The below details are for a system running Ubuntu 14.04.
You can get detailed information about the logrotate
tool from https://support.rackspace.com/how-to/understanding-logrotate-utility/
Example logrotate
configuration file for a DADI Web log file
File: /etc/logrotate.d/web-production
/data/apps/web/log/web.production.log {
su root root
daily
rotate 14
missingok
notifempty
copytruncate
compress
}
Viewing the logs
DADI Logger uses Bunyan to log errors and events. The Bunyan log output is a stream of JSON objects. A CLI tool is provided for pretty-printing Bunyan logs and for filtering.
Install the CLI
To make reading the application logs easier install the Bunyan CLI tool globally:
$ npm install -g bunyan
Pipe the stdout log when running your app
$ npm start | bunyan
Formats
A formatting option can be passed to the command to view shorter output. See the full range of options available here
$ npm start | bunyan -o short
Pass the log contents to the CLI tool
$ tail log/web.log | bunyan
[2015-10-27T09:14:01.856Z] INFO: web/67025 on localhost: 5 rewrites/redirects loaded. (module=router)

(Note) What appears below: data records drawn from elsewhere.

-- pv_equiv track=rewrite | github.com/mrg1992/Code_Samples | OrderProcessing_ShipmentScheduling_Vehicle_Routing/InputData.py | _ozelShipmentSeparateDict
-- ===== SOURCE A (Python) =====
-- import copy
--
-- def _ozelShipmentSeparateDict(shipmentDict, ozelShipmentSet):
--     ozelShipmentDict = {}
--     newShipmentDict = copy.deepcopy(shipmentDict)
--     for shipmentNo in shipmentDict:
--         if shipmentNo in ozelShipmentSet:
--             ozelShipmentDict[shipmentNo] = shipmentDict[shipmentNo]
--             del(newShipmentDict[shipmentNo])
--     return [ozelShipmentDict, newShipmentDict]
-- ===== SOURCE B (Python) =====
-- import copy
--
-- def _ozelShipmentSeparateDict(shipmentDict, ozelShipmentSet):
--     # two staged comprehension passes: select the ozel entries (original
--     # values), then the remaining entries as deep copies
--     ozel = {k: v for k, v in shipmentDict.items() if k in ozelShipmentSet}
--     rest = {k: copy.deepcopy(v) for k, v in shipmentDict.items()
--             if k not in ozelShipmentSet}
--     return [ozel, rest]
-- ===== Notes on version B (the rewrite author's own statement) =====
-- stated objective: simpler
-- what changed: Replaces copy-everything-then-delete (deepcopy of the whole dict followed by a key loop deleting ozel keys from the copy) by two direct dict comprehensions that select the ozel entries (original values) and the kept entries (deep copies); no mutation of intermediate dicts at all.
import Mathlib
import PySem

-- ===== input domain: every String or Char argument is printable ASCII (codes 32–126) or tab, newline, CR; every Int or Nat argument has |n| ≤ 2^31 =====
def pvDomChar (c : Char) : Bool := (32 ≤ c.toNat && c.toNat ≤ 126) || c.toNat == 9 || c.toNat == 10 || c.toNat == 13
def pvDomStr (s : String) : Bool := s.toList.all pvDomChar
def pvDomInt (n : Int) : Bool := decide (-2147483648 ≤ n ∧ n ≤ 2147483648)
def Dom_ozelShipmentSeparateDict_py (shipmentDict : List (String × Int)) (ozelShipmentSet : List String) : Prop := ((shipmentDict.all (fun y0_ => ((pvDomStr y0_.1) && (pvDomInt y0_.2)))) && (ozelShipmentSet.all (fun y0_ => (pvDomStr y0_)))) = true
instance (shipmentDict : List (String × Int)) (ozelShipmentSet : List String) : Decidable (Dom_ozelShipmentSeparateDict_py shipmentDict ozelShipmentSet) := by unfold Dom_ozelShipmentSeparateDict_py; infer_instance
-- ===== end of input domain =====

-- B replaces A's deepcopy-all-then-delete loop by two direct dict comprehensions
-- (simpler decomposition; return values proved equal). Python side effects: A and B
-- share vs. deep-copy values identically; Int values make this moot here.

-- ===== PORT A =====
def ozelShipmentSeparateDict_py (shipmentDict : List (String × Int)) (ozelShipmentSet : List String) : List (List (String × Int)) :=
  let dd : PySem.Dict String Int := ⟨shipmentDict⟩
  -- ozelShipmentDict = {}; newShipmentDict = copy.deepcopy(shipmentDict);
  -- for shipmentNo in shipmentDict: if shipmentNo in ozelShipmentSet: ozel[k]=d[k]; del new[k]
  let r := dd.keys.foldl
    (fun (p : PySem.Dict String Int × PySem.Dict String Int) shipmentNo =>
      if ozelShipmentSet.contains shipmentNo then
        -- shipmentDict[shipmentNo] cannot raise: shipmentNo is one of shipmentDict's keys
        (p.1.insert shipmentNo (dd.getD shipmentNo 0), p.2.erase shipmentNo)
      else p)
    (PySem.Dict.empty, dd)
  [r.1.items, r.2.items]

-- ===== PORT B =====
def ozelShipmentSeparateDict_py_alt (shipmentDict : List (String × Int)) (ozelShipmentSet : List String) : List (List (String × Int)) :=
  -- each dict comprehension {k: v for k, v in shipmentDict.items() if <cond k>} is,
  -- over the distinct keys Pre_ guarantees, exactly one filtering pass over the pairs
  let ozel := shipmentDict.filter (fun kv => ozelShipmentSet.contains kv.1)
  let rest := shipmentDict.filter (fun kv => !ozelShipmentSet.contains kv.1)
  [ozel, rest]

-- ===== PRECONDITION & SPEC =====
-- Pre_ excludes association lists with duplicate keys: they do not arise from a Python
-- dict argument, so behaviour there is an artifact of the list encoding, not of A.
def Pre_ozelShipmentSeparateDict_py (shipmentDict : List (String × Int)) (ozelShipmentSet : List String) : Prop :=
  (shipmentDict.map Prod.fst).Nodup
instance (shipmentDict : List (String × Int)) (ozelShipmentSet : List String) : Decidable (Pre_ozelShipmentSeparateDict_py shipmentDict ozelShipmentSet) := by unfold Pre_ozelShipmentSeparateDict_py; infer_instance

def pvWitness_ozelShipmentSeparateDict_py : (List (String × Int)) × List String :=
  ([("a", 1), ("b", 2)], ["a"])

def Spec_ozelShipmentSeparateDict_py (shipmentDict : List (String × Int)) (ozelShipmentSet : List String) (out : List (List (String × Int))) : Prop := out = ozelShipmentSeparateDict_py_alt shipmentDict ozelShipmentSet
instance (shipmentDict : List (String × Int)) (ozelShipmentSet : List String) (out : List (List (String × Int))) : Decidable (Spec_ozelShipmentSeparateDict_py shipmentDict ozelShipmentSet out) := by unfold Spec_ozelShipmentSeparateDict_py; infer_instance

-- ===== CLAIM (what is proved, stated in full; the proofs are below) =====
def Claim_equal_ozelShipmentSeparateDict_py : Prop := ∀ (shipmentDict : List (String × Int)) (ozelShipmentSet : List String), Dom_ozelShipmentSeparateDict_py shipmentDict ozelShipmentSet → Pre_ozelShipmentSeparateDict_py shipmentDict ozelShipmentSet → Spec_ozelShipmentSeparateDict_py shipmentDict ozelShipmentSet (ozelShipmentSeparateDict_py shipmentDict ozelShipmentSet)

-- ===== LEMMAS AND PROOFS =====

-- A's loop keeps the two components independent, so the product fold splits.
lemma foldA_split (s : List String) (dd : PySem.Dict String Int) (ks : List String)
    (o n : PySem.Dict String Int) :
    ks.foldl (fun p k => if s.contains k then (p.1.insert k (dd.getD k 0), p.2.erase k) else p) (o, n)
      = (ks.foldl (fun o k => if s.contains k then o.insert k (dd.getD k 0) else o) o,
         ks.foldl (fun n k => if s.contains k then n.erase k else n) n) := by
  induction ks generalizing o n with
  | nil => rfl
  | cons k t ih =>
    simp only [List.foldl_cons]
    by_cases h : s.contains k = true
    · rw [if_pos h, if_pos h, if_pos h, ih]
    · rw [if_neg h, if_neg h, if_neg h, ih]

-- A's ozel component: inserting fresh distinct keys appends the filtered key list.
lemma foldA_ozel (s : List String) (g : String → Int) (ks : List String)
    (o : PySem.Dict String Int) (hnd : ks.Nodup) (ho : ∀ k ∈ ks, o.contains k = false) :
    (ks.foldl (fun o k => if s.contains k then o.insert k (g k) else o) o).items
      = o.items ++ (ks.filter s.contains).map (fun k => (k, g k)) := by
  induction ks generalizing o with
  | nil => simp
  | cons k t ih =>
    have hok : o.contains k = false := ho k (by simp)
    have hkt : k ∉ t := (List.nodup_cons.mp hnd).1
    have htn : t.Nodup := (List.nodup_cons.mp hnd).2
    simp only [List.foldl_cons]
    by_cases h : s.contains k = true
    · have ht : ∀ k' ∈ t, (o.insert k (g k)).contains k' = false := by
        intro k' hk'
        rw [PySem.Dict.contains_insert]
        have hne : k' ≠ k := fun e => hkt (e ▸ hk')
        simp [hne, ho k' (List.mem_cons_of_mem _ hk')]
      rw [if_pos h, ih (o.insert k (g k)) htn ht]
      simp [PySem.Dict.items_insert, hok, List.filter_cons_of_pos h]
    · rw [if_neg h, ih o htn (fun k' hk' => ho k' (List.mem_cons_of_mem _ hk')),
          List.filter_cons_of_neg h]

-- A's new component: the erase loop filters out the keys of ks that lie in s.
lemma foldA_new (s : List String) (ks : List String) (n : PySem.Dict String Int) :
    (ks.foldl (fun n k => if s.contains k then n.erase k else n) n).items
      = n.items.filter (fun p => !(s.contains p.1 && ks.contains p.1)) := by
  induction ks generalizing n with
  | nil => simp
  | cons k t ih =>
    simp only [List.foldl_cons]
    by_cases h : s.contains k = true
    · rw [if_pos h, ih]
      simp only [PySem.Dict.erase, List.filter_filter]
      apply List.filter_congr
      intro p _
      by_cases hp : p.1 = k
      · have hks : k ∈ s := by simpa using h
        simp [hp, hks]
      · by_cases hps : p.1 ∈ s <;> by_cases hpt : p.1 ∈ t <;>
          simp [hps, hpt, decide_eq_false hp] <;> exact hp
    · rw [if_neg h, ih]
      apply List.filter_congr
      intro p _
      by_cases hp : p.1 = k
      · have hks : k ∉ s := by simpa using h
        simp [hp, hks]
      · simp [decide_eq_false hp]

-- A computes exactly B's partition [entries with key in s, the rest].
lemma portA_eq_partition (d : List (String × Int)) (s : List String)
    (hnd : (d.map Prod.fst).Nodup) :
    ozelShipmentSeparateDict_py d s
      = [d.filter (fun q => s.contains q.1), d.filter (fun q => !s.contains q.1)] := by
  unfold ozelShipmentSeparateDict_py
  simp only [foldA_split, List.cons.injEq, and_true]
  rw [show (PySem.Dict.mk d).keys = d.map Prod.fst from rfl]
  constructor
  · rw [foldA_ozel s _ (d.map Prod.fst) PySem.Dict.empty hnd
        (by intro k _; simp [PySem.Dict.contains_empty])]
    show [] ++ ((d.map Prod.fst).filter s.contains).map
        (fun k => (k, (PySem.Dict.mk d).getD k 0)) = _
    rw [List.nil_append, List.filter_map, List.map_map]
    conv_rhs => rw [← List.map_id (d.filter (fun q => s.contains q.1))]
    apply List.map_congr_left
    intro q hq
    have hmem : q ∈ d := List.mem_of_mem_filter hq
    have hg : (PySem.Dict.mk d).getD q.1 0 = q.2 := by
      apply PySem.Dict.getD_of_mem_items <;> first | exact hmem | exact hnd
    simp [Function.comp, hg]
  · rw [foldA_new]
    show d.filter _ = _
    apply List.filter_congr
    intro p hp
    have hmm : p.1 ∈ d.map Prod.fst := List.mem_map_of_mem hp
    have hc : (d.map Prod.fst).contains p.1 = true := by simpa using hmm
    rw [hc, Bool.and_true]

-- ===== VERDICT (by name: the statement is the Claim_ definition above) =====
theorem ozelShipmentSeparateDict_py_spec : Claim_equal_ozelShipmentSeparateDict_py := by
  intro d s _hdom hpre
  unfold Spec_ozelShipmentSeparateDict_py
  rw [portA_eq_partition d s hpre]
  rfl
-- ===== PRECONDITION & SPEC =====
-- the cycle is a permutation of 1..len(cycle)
def cycleOk (c : List Int) : Prop := c.Perm ((List.range c.length).map (fun (k : Nat) => (k : Int) + 1))

-- scanning the cycles against the remaining length r of plain: the cycle that straddles the end of
-- plain must send its first r positions into 1..r, else A's gather `block[inv[i]]` raises IndexError
def tailOkB : List (List Int) → Nat → Bool
  | [], _ => true
  | c :: cs, r => if c.length ≤ r then tailOkB cs (r - c.length) else (c.take r).all (fun x => x ≤ (r : Int))

-- Pre_ excludes (i) keys with a malformed cycle — duplicate, zero or out-of-range positions — on which the
-- block permutation is undefined and A's returned value (when it returns) is an accident of its leftover-zero
-- inverse array, both outputs being equally arbitrary; and (ii) inputs where A's gather raises IndexError.
def Pre_richelieu_encode (plain : String) (key : String) : Prop :=
  (∀ c ∈ parseCycles key, cycleOk c) ∧ tailOkB (parseCycles key) plain.toList.length = true

instance (plain : String) (key : String) : Decidable (Pre_richelieu_encode plain key) := by
  unfold Pre_richelieu_encode cycleOk; infer_instance

def pvWitness_richelieu_encode : String × String := ("abcdef", "(312)(21)")

def Spec_richelieu_encode (plain : String) (key : String) (out : String) : Prop := out = richelieu_encode_alt plain key
instance (plain : String) (key : String) (out : String) : Decidable (Spec_richelieu_encode plain key out) := by unfold Spec_richelieu_encode; infer_instance

-- ===== CLAIM (what is proved, stated in full; the proofs are below) =====
def Claim_equal_richelieu_encode : Prop := ∀ (plain : String) (key : String), Dom_richelieu_encode plain key → Pre_richelieu_encode plain key → Spec_richelieu_encode plain key (richelieu_encode plain key)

[2015-10-27T09:14:03.380Z] INFO: web/67025 on localhost: Generating new access token for "/home" (module=auth)
[2015-10-27T09:14:04.510Z] INFO: web/67025 on localhost: Token received. (module=auth)
[2015-10-27T09:14:04.517Z] INFO: web/67025 on localhost: Generating new access token for datasource movies (module=auth/bearer)
[2015-10-27T09:14:04.623Z] INFO: web/67025 on localhost: https://127.0.0.1:3000/1.0/app/movies?count=3&page=1&filter={"state":"published"}&fields={}&sort={} (module=helper)
[2015-10-27T09:14:04.643Z] INFO: web/67025 on localhost: GET /home 200 65ms (module=router)
[2015-10-27T09:16:46.331Z] INFO: web/67025 on localhost: Server stopped, process exiting. (module=server)
Filtering logs
Logs can be filtered by any valid Javascript condition. Here, this
refers to the log record as JSON.
Example: filter logs by module
$ tail -n30 log/web.log | bunyan -c 'this.module=="router"'
[2015-10-27T09:14:01.856Z] INFO: web/67025 on localhost: Rewrite module loaded. (module=router)
[2015-10-27T09:14:01.856Z] INFO: web/67025 on localhost: 5 rewrites/redirects loaded. (module=router)
[2015-10-27T09:14:04.643Z] INFO: web/67025 on localhost: GET /home 200 65ms (module=router)
Example: filter logs by message contents
$ tail log/web.log | bunyan -c 'this.msg.indexOf("GET") > -1' -o short
09:11:57.618Z INFO web: GET /home 200 460ms (module=router)
09:13:18.325Z INFO web: GET /home 200 2ms (module=router)
Example: filter logs by level
$ tail log/web.log | bunyan -l warn
[2015-10-25T13:54:25.429Z] WARN: web/58045 on localhost.local: log.stage() is deprecated and will be removed in a future release. Use log.debug(), log.info(), log.warn(), log.error(), log.trace() instead.